REQUIRED ACTION: Your task is to reproduce exactly the lines that run from the beginning of the data through the line where "Update cumulative XOR" appears.

(Stored data)
-- pv_equiv track=rewrite | github.com/ahmedalaa14/Leetcode | 1829-Maximum-XOR-for-Each-Query.py | getMaximumXor
-- ===== SOURCE A (Python) =====
-- def getMaximumXor(nums, maximumBit):
--     answer = [0] * len(nums)
--     totalXor = 0
--     maxNum = (1 << maximumBit) - 1  # maxNum with all bits set up to maximumBit
--
--     for i in range(len(nums)):
--         totalXor ^= nums[i]  # Update cumulative XOR
--         answer[len(nums) - i - 1] = totalXor ^ maxNum  # Calculate k and store in reverse order
--
--     return answer
-- ===== SOURCE B (Python) =====
-- def getMaximumXor(nums, maximumBit):
--     maxNum = (1 << maximumBit) - 1
--     total = 0
--     for x in nums:
--         total ^= x
--     if not nums:
--         return []
--     answer = [total ^ maxNum]
--     running = total
--     for j in range(1, len(nums)):
--         running ^= nums[len(nums) - j]
--         answer.append(running ^ maxNum)
--     return answer
-- ===== Notes on version B (the rewrite author's own statement) =====
-- stated objective: alternative
-- what changed: B aggregates the whole list's XOR in one forward pass, then builds the answer front-to-back by peeling elements off the tail of the total XOR, instead of A's reverse-filling of a preallocated array with cumulative prefix XORs.
import Mathlib
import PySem

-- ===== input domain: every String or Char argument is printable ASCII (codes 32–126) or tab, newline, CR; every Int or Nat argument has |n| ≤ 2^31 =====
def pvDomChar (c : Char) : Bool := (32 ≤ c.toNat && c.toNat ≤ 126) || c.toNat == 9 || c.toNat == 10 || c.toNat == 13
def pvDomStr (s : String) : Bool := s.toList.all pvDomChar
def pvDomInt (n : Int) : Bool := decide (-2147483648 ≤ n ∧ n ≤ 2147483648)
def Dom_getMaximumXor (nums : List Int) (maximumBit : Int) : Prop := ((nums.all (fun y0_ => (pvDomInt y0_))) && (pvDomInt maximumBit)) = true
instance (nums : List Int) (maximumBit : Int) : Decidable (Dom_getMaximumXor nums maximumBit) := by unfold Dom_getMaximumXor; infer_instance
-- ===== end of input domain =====

-- B aggregates the total XOR in one forward pass and builds the answer front-to-back by
-- peeling elements off the tail, instead of A's reverse-filling with cumulative prefix XORs.

-- ===== PORT A =====
-- 1 << maximumBit is 2 ^ maximumBit (maximumBit ≥ 0 by Pre_); Int.xor is Python's ^ on ints.
-- nums[i] with i drawn from range(len(nums)) is always in range, so getD i 0 is exact here.
def getMaximumXor (nums : List Int) (maximumBit : Int) : List Int :=
  let n := nums.length
  let maxNum : Int := (2 : Int) ^ maximumBit.toNat - 1
  ((List.range n).foldl
    (fun (st : List Int × Int) i =>
      let totalXor := Int.xor st.2 (nums.getD i 0)
      (st.1.set (n - i - 1) (Int.xor totalXor maxNum), totalXor))
    (List.replicate n 0, 0)).1

-- ===== PORT B =====
-- total ^= x over all of nums; then for j in range(1, n): running ^= nums[n - j]; append
def getMaximumXor_alt (nums : List Int) (maximumBit : Int) : List Int :=
  let n := nums.length
  let maxNum : Int := (2 : Int) ^ maximumBit.toNat - 1
  let total := nums.foldl (fun a x => Int.xor a x) 0
  if n = 0 then []
  else
    ((List.range' 1 (n - 1)).foldl
      (fun (st : List Int × Int) j =>
        let running := Int.xor st.2 (nums.getD (n - j) 0)
        (st.1 ++ [Int.xor running maxNum], running))
      ([Int.xor total maxNum], total)).1

-- ===== PRECONDITION & SPEC =====
-- Python raises ValueError ("negative shift count") for maximumBit < 0, in A and in B alike.
def Pre_getMaximumXor (nums : List Int) (maximumBit : Int) : Prop := 0 ≤ maximumBit
instance (nums : List Int) (maximumBit : Int) : Decidable (Pre_getMaximumXor nums maximumBit) := by unfold Pre_getMaximumXor; infer_instance
def pvWitness_getMaximumXor : List Int × Int := ([3, 1, 2], 2)

def Spec_getMaximumXor (nums : List Int) (maximumBit : Int) (out : List Int) : Prop := out = getMaximumXor_alt nums maximumBit
instance (nums : List Int) (maximumBit : Int) (out : List Int) : Decidable (Spec_getMaximumXor nums maximumBit out) := by unfold Spec_getMaximumXor; infer_instance

-- ===== CLAIM (what is proved, stated in full; the proofs are below) =====
def Claim_equal_getMaximumXor : Prop := ∀ (nums : List Int) (maximumBit : Int), Dom_getMaximumXor nums maximumBit → Pre_getMaximumXor nums maximumBit → Spec_getMaximumXor nums maximumBit (getMaximumXor nums maximumBit)

-- ===== LEMMAS AND PROOFS =====

lemma intXor_cancel (a b : Int) : Int.xor (Int.xor a b) b = a := by
  cases a <;> cases b <;> simp [Int.xor]

-- XOR of the first k elements of nums (A's running totalXor after k steps).
def pfx (nums : List Int) (k : Nat) : Int := (nums.take k).foldl (fun a x => Int.xor a x) 0

lemma pfx_succ (nums : List Int) (k : Nat) (h : k < nums.length) :
    pfx nums (k + 1) = Int.xor (pfx nums k) nums[k] := by
  unfold pfx
  rw [List.take_add_one, List.getElem?_eq_getElem h, List.foldl_append]
  rfl

-- The positions A's loop has written after m iterations, as an explicit iterated set.
def applySets (nums : List Int) (maxNum : Int) (a : List Int) : Nat → List Int
  | 0 => a
  | m + 1 => (applySets nums maxNum a m).set (nums.length - m - 1) (Int.xor (pfx nums (m + 1)) maxNum)

lemma applySets_length (nums : List Int) (maxNum : Int) (a : List Int) (m : Nat) :
    (applySets nums maxNum a m).length = a.length := by
  induction m with
  | zero => rfl
  | succ m ih => simp [applySets, ih]

lemma loopA_eq (nums : List Int) (maxNum : Int) (a : List Int) (m : Nat) (hm : m ≤ nums.length) :
    (List.range m).foldl
      (fun (st : List Int × Int) i =>
        let totalXor := Int.xor st.2 (nums.getD i 0)
        (st.1.set (nums.length - i - 1) (Int.xor totalXor maxNum), totalXor))
      (a, 0) = (applySets nums maxNum a m, pfx nums m) := by
  induction m with
  | zero => simp [applySets, pfx]
  | succ m ih =>
    have hm' : m < nums.length := hm
    rw [List.range_succ, List.foldl_append, ih (Nat.le_of_lt hm')]
    simp only [List.foldl_cons, List.foldl_nil, applySets]
    rw [List.getD_eq_getElem _ _ hm', ← pfx_succ nums m hm']

lemma applySets_getElem (nums : List Int) (maxNum : Int) (a : List Int)
    (ha : a.length = nums.length) (m : Nat) (hm : m ≤ nums.length)
    (j : Nat) (hj : j < nums.length) :
    (applySets nums maxNum a m)[j]'(by rw [applySets_length, ha]; exact hj) =
      if nums.length - m ≤ j then Int.xor (pfx nums (nums.length - j)) maxNum
      else a[j]'(by rw [ha]; exact hj) := by
  induction m with
  | zero => simp [applySets]; omega
  | succ m ih =>
    simp only [applySets]
    by_cases hje : j = nums.length - m - 1
    · subst hje
      rw [List.getElem_set_self]
      have h1 : nums.length - (nums.length - m - 1) = m + 1 := by omega
      rw [h1, if_pos (by omega)]
    · rw [List.getElem_set_ne (by omega), ih (by omega)]
      by_cases hc : nums.length - m ≤ j
      · rw [if_pos hc, if_pos (by omega)]
      · rw [if_neg hc, if_neg (by omega)]

lemma getMaximumXor_length (nums : List Int) (maximumBit : Int) :
    (getMaximumXor nums maximumBit).length = nums.length := by
  unfold getMaximumXor
  simp only [loopA_eq nums _ (List.replicate nums.length 0) nums.length le_rfl]
  simp [applySets_length]

-- A's result, pointwise.
lemma getMaximumXor_getElem (nums : List Int) (maximumBit : Int) (j : Nat)
    (hj : j < nums.length) :
    (getMaximumXor nums maximumBit)[j]'(by rw [getMaximumXor_length]; exact hj) =
      Int.xor (pfx nums (nums.length - j)) ((2 : Int) ^ maximumBit.toNat - 1) := by
  unfold getMaximumXor
  simp only [loopA_eq nums _ (List.replicate nums.length 0) nums.length le_rfl]
  rw [applySets_getElem nums _ _ (by simp) nums.length le_rfl j hj]
  simp

-- B's loop: the appended accumulator is a map over the index range, running stays pfx (n - k).
lemma loopB_eq (nums : List Int) (maxNum : Int) (acc : List Int) (k : Nat)
    (hk : k ≤ nums.length - 1) (hn : 1 ≤ nums.length) :
    (List.range' 1 k).foldl
      (fun (st : List Int × Int) j =>
        let running := Int.xor st.2 (nums.getD (nums.length - j) 0)
        (st.1 ++ [Int.xor running maxNum], running))
      (acc, pfx nums nums.length) =
    (acc ++ (List.range' 1 k).map (fun j => Int.xor (pfx nums (nums.length - j)) maxNum),
      pfx nums (nums.length - k)) := by
  induction k with
  | zero => simp
  | succ k ih =>
    rw [List.range'_concat, List.foldl_append, ih (by omega)]
    simp only [List.foldl_cons, List.foldl_nil, List.map_append, List.map_cons, List.map_nil,
      List.append_assoc, Nat.one_mul, Nat.add_comm 1 k]
    have hidx : nums.length - (k + 1) < nums.length := by omega
    rw [List.getD_eq_getElem _ _ hidx]
    have hstep : pfx nums (nums.length - k) =
        Int.xor (pfx nums (nums.length - (k + 1))) nums[nums.length - (k + 1)] := by
      have h3 : nums.length - k = (nums.length - (k + 1)) + 1 := by omega
      rw [h3, pfx_succ nums _ hidx]
    rw [hstep, intXor_cancel]

-- B's result, as a map over indices 0..n-1.
lemma getMaximumXor_alt_eq_map (nums : List Int) (maximumBit : Int) :
    getMaximumXor_alt nums maximumBit =
      (List.range nums.length).map
        (fun j => Int.xor (pfx nums (nums.length - j)) ((2 : Int) ^ maximumBit.toNat - 1)) := by
  unfold getMaximumXor_alt
  by_cases h0 : nums.length = 0
  · simp [h0]
  · simp only [if_neg h0]
    have htot : nums.foldl (fun a x => Int.xor a x) 0 = pfx nums nums.length := by
      simp [pfx]
    rw [htot, loopB_eq nums _ _ (nums.length - 1) le_rfl (by omega)]
    have hr : List.range nums.length = 0 :: List.range' 1 (nums.length - 1) := by
      rw [List.range_eq_range']
      have h4 : nums.length = (nums.length - 1) + 1 := by omega
      rw [h4, List.range'_succ]
      norm_num
    rw [hr, List.map_cons]
    simp

-- ===== VERDICT (by name: the statement is the Claim_ definition above) =====
theorem getMaximumXor_spec : Claim_equal_getMaximumXor := by
  intro nums maximumBit _ _
  unfold Spec_getMaximumXor
  rw [getMaximumXor_alt_eq_map]
  apply List.ext_getElem
  · simp [getMaximumXor_length]
  · intro j hj1 hj2
    have hjn : j < nums.length := by
      simpa [getMaximumXor_length] using hj1
    rw [getMaximumXor_getElem nums maximumBit j hjn]
    simp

TASK ANSWER:
-- pv_equiv track=rewrite | github.com/ahmedalaa14/Leetcode | 1829-Maximum-XOR-for-Each-Query.py | getMaximumXor
-- ===== SOURCE A (Python) =====
-- def getMaximumXor(nums, maximumBit):
--     answer = [0] * len(nums)
--     totalXor = 0
--     maxNum = (1 << maximumBit) - 1  # maxNum with all bits set up to maximumBit
--
--     for i in range(len(nums)):
--         totalXor ^= nums[i]  # Update cumulative XOR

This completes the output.